About this task:
Here is the task for the records below: repeat exactly the lines from the one with "if n == 0 or" to the one with "-- what changed: Replaces", both included, and nothing else.

(Items listed in a dataset)
:::::

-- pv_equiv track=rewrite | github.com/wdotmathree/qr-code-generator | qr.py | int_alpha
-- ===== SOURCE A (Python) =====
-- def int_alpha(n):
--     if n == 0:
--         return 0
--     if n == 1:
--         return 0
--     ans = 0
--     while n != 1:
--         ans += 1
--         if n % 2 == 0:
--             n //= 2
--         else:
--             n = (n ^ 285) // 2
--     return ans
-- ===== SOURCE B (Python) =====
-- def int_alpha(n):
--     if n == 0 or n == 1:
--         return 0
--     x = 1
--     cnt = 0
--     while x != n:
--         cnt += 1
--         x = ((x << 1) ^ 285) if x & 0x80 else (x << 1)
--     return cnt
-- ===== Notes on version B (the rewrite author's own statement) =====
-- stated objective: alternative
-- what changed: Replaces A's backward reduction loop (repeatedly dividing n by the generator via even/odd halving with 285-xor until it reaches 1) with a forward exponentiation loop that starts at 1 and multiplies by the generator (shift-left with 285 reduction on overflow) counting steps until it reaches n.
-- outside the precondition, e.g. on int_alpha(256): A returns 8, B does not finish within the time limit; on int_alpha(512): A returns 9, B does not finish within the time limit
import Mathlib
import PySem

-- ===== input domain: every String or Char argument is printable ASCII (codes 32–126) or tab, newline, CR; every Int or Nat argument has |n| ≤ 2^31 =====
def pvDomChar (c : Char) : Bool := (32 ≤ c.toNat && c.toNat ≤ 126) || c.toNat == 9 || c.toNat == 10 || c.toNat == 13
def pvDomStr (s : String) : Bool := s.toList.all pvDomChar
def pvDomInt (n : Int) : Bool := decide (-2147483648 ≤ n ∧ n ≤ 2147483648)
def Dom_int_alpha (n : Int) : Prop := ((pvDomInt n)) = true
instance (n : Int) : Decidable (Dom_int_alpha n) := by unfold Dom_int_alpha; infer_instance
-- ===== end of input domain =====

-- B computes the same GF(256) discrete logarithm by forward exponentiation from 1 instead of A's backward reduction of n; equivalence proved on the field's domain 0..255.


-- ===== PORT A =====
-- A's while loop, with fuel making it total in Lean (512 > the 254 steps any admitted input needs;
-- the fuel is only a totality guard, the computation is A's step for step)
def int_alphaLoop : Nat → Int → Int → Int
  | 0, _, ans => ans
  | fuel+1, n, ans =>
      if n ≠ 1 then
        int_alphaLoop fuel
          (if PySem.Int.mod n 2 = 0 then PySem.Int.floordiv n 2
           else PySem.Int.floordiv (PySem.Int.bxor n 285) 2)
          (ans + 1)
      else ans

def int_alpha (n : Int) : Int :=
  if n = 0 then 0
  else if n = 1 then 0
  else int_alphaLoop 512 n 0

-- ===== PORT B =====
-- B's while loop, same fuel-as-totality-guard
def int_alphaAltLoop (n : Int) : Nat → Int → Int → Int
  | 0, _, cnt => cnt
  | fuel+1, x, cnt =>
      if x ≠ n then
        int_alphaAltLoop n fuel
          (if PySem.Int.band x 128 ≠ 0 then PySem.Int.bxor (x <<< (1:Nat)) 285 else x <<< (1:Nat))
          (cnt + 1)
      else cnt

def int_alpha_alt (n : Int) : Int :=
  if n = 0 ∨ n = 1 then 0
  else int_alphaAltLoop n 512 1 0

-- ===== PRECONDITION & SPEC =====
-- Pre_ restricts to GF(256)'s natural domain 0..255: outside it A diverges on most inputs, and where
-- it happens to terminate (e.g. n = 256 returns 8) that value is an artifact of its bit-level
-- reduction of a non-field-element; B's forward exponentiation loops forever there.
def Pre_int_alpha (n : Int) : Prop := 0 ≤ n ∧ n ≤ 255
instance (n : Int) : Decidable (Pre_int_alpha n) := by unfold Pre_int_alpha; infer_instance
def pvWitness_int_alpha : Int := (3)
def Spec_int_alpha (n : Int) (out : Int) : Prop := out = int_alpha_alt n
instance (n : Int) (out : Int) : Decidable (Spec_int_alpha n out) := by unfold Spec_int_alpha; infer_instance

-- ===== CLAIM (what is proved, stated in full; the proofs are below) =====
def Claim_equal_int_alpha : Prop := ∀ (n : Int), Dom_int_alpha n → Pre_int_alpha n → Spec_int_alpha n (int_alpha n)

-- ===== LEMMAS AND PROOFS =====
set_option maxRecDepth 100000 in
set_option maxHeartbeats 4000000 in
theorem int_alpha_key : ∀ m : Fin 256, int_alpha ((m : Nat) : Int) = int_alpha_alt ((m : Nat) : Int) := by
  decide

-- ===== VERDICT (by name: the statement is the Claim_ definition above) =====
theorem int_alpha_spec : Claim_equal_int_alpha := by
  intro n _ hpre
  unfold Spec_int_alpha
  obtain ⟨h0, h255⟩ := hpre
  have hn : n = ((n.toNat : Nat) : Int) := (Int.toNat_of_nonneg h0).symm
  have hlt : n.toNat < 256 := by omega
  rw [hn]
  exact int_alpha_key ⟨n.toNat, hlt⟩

:::::

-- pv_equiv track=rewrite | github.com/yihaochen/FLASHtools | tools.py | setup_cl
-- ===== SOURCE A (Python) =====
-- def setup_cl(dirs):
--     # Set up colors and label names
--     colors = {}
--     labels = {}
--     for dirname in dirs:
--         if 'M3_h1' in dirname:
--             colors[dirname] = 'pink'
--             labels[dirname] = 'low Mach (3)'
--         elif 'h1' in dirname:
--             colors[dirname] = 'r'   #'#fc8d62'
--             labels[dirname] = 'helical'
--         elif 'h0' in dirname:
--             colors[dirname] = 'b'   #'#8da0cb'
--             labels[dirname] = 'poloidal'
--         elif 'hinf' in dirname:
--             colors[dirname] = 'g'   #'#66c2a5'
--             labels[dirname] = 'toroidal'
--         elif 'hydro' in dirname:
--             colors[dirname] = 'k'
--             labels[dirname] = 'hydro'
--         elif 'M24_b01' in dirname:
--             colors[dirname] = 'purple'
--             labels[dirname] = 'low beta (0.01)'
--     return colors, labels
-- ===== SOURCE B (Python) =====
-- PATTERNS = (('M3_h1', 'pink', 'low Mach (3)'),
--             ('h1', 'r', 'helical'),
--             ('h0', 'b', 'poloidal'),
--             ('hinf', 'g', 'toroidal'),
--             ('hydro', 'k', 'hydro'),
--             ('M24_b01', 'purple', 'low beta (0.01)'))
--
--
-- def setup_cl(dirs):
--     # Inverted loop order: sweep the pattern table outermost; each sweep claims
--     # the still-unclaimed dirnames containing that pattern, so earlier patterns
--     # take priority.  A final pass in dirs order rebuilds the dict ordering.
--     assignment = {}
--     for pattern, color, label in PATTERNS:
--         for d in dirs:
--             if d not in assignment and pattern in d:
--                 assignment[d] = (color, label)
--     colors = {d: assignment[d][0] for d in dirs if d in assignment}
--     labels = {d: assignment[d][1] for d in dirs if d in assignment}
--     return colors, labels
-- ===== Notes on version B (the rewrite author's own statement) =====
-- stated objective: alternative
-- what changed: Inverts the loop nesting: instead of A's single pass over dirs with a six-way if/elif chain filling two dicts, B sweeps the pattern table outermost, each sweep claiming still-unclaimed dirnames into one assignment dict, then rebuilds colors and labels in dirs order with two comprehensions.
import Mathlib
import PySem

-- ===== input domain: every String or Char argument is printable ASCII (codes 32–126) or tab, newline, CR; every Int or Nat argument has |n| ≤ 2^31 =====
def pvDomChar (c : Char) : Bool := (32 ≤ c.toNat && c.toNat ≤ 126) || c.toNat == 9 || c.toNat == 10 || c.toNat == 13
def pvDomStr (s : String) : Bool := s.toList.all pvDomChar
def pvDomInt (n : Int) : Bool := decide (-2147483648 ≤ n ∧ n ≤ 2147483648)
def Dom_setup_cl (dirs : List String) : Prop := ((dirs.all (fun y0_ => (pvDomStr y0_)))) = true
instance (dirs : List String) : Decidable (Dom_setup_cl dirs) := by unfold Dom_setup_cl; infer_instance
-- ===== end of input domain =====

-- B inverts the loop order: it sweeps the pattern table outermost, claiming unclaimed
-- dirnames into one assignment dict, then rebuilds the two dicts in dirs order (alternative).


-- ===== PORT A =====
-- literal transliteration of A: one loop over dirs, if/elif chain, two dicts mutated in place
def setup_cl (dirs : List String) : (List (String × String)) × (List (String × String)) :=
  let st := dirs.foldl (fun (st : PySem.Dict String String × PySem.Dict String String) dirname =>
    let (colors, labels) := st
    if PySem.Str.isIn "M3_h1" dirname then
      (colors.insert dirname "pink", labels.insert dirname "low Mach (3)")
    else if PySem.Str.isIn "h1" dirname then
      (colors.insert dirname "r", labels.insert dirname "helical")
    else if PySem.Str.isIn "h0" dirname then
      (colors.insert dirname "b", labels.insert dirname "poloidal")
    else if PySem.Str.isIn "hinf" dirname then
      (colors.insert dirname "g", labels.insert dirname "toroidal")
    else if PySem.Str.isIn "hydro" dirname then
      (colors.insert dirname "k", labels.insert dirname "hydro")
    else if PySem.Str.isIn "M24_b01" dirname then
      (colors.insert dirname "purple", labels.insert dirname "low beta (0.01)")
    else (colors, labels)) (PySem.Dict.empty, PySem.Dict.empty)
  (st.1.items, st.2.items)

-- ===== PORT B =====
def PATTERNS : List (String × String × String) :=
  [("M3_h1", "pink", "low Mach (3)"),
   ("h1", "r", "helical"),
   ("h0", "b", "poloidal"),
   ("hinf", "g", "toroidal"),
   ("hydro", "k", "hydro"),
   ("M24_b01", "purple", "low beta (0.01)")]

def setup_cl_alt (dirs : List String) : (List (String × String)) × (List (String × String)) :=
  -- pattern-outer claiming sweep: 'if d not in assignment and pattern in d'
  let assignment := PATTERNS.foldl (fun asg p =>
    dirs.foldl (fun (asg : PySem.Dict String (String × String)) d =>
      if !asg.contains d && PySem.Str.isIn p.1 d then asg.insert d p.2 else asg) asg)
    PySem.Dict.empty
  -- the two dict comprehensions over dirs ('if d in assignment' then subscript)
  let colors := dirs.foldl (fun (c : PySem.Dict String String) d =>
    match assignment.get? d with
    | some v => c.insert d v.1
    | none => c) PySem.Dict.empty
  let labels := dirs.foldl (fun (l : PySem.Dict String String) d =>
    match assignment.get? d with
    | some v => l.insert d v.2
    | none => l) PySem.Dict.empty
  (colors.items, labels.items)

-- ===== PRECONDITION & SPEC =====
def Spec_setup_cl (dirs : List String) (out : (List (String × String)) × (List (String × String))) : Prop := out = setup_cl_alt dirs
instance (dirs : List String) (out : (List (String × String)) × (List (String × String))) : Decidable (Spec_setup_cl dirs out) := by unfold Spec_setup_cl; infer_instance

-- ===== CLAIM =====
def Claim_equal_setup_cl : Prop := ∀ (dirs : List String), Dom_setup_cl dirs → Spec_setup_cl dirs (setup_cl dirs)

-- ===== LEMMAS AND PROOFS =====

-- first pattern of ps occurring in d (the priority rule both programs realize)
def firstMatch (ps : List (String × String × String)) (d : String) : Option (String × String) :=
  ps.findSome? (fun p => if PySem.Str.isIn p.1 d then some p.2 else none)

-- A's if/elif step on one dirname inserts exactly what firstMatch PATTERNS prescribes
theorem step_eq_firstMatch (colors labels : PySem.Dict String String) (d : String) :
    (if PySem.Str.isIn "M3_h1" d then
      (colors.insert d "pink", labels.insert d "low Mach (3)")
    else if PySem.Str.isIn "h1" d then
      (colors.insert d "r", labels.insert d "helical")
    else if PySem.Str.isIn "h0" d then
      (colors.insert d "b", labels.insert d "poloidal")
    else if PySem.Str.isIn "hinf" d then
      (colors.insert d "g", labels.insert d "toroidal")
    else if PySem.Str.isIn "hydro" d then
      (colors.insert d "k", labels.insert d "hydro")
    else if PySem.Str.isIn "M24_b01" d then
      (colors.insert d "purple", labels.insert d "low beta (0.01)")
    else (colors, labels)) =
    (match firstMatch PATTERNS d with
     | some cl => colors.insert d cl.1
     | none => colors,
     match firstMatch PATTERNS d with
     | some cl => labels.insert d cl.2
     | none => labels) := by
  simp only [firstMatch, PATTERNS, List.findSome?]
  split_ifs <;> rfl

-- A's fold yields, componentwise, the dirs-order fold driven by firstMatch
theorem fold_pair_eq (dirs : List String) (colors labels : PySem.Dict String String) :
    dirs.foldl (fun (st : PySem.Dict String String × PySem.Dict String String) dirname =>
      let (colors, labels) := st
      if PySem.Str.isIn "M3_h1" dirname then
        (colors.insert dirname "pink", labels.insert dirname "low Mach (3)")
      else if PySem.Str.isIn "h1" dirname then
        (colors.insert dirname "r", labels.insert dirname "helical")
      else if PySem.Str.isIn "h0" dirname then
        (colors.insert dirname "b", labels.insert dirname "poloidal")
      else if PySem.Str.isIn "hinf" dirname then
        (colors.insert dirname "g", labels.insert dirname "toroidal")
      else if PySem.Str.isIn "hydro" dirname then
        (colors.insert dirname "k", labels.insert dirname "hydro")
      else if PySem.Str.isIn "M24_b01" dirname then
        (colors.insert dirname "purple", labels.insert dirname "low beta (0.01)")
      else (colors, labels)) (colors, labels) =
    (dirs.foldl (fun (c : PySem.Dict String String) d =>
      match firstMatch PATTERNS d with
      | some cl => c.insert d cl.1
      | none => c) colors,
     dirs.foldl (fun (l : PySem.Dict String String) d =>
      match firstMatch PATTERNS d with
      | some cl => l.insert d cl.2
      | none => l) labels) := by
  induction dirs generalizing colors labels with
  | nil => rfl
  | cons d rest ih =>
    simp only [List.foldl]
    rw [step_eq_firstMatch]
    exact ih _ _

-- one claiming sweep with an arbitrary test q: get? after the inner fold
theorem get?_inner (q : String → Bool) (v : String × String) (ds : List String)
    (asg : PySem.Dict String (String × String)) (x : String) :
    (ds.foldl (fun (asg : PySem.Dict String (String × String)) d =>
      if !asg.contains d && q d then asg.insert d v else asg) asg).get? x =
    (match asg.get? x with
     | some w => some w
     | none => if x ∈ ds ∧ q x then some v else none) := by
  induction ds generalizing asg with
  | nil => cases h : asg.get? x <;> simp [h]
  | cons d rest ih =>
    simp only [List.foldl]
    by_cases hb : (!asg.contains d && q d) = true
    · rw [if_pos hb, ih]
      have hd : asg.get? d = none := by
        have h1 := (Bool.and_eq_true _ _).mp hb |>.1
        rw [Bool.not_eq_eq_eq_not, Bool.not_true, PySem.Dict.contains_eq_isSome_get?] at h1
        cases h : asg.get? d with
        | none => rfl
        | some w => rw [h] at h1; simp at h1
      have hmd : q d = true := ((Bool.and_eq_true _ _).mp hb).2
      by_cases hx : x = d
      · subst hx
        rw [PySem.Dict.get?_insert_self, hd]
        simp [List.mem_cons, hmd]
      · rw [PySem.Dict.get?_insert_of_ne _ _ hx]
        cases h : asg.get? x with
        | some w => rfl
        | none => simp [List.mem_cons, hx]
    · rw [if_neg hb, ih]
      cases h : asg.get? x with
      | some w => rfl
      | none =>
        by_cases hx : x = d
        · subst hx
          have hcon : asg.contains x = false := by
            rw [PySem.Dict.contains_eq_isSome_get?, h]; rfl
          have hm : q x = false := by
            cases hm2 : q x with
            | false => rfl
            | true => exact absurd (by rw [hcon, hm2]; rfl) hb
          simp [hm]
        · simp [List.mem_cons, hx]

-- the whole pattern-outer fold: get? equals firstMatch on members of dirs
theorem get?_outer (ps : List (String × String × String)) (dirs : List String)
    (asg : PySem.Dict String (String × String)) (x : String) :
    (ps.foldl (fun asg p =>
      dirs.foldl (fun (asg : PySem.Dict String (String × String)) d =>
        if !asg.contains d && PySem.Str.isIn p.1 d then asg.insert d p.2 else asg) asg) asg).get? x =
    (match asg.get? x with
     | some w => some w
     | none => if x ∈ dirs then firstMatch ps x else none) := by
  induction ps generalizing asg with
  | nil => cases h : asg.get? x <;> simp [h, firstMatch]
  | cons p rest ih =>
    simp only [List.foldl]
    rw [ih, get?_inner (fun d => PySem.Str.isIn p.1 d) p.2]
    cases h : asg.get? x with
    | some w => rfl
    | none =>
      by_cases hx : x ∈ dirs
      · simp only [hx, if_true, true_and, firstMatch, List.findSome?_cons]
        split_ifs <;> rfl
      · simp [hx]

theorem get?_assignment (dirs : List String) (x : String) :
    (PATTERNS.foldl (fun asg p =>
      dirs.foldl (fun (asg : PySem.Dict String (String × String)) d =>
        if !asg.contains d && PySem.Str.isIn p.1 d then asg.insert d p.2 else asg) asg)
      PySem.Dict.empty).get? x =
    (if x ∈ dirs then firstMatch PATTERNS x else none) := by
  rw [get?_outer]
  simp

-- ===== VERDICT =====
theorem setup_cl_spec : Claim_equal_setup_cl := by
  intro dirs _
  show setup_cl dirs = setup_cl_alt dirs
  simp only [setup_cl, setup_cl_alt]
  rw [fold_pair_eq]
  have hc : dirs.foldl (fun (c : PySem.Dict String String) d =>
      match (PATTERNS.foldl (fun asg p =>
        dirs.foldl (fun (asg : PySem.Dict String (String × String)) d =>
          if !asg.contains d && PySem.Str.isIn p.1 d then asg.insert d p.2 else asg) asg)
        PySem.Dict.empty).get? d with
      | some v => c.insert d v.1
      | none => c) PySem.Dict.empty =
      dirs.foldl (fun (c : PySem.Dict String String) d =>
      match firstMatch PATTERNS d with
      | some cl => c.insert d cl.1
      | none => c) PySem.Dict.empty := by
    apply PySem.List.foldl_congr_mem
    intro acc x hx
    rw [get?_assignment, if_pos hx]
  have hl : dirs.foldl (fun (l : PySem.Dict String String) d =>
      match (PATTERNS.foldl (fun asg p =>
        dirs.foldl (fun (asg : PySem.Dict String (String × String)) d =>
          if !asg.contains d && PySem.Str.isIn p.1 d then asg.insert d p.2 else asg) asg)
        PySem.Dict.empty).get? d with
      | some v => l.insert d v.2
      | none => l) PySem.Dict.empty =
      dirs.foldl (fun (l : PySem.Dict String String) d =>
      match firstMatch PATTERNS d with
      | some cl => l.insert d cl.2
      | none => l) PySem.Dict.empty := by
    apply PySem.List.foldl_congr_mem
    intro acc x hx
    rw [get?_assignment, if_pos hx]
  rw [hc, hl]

:::::

Response:
--     if n == 0 or n == 1:
--         return 0
--     x = 1
--     cnt = 0
--     while x != n:
--         cnt += 1
--         x = ((x << 1) ^ 285) if x & 0x80 else (x << 1)
--     return cnt
-- ===== Notes on version B (the rewrite author's own statement) =====
-- stated objective: alternative
-- what changed: Replaces A's backward reduction loop (repeatedly dividing n by the generator via even/odd halving with 285-xor until it reaches 1) with a forward exponentiation loop that starts at 1 and multiplies by the generator (shift-left with 285 reduction on overflow) counting steps until it reaches n.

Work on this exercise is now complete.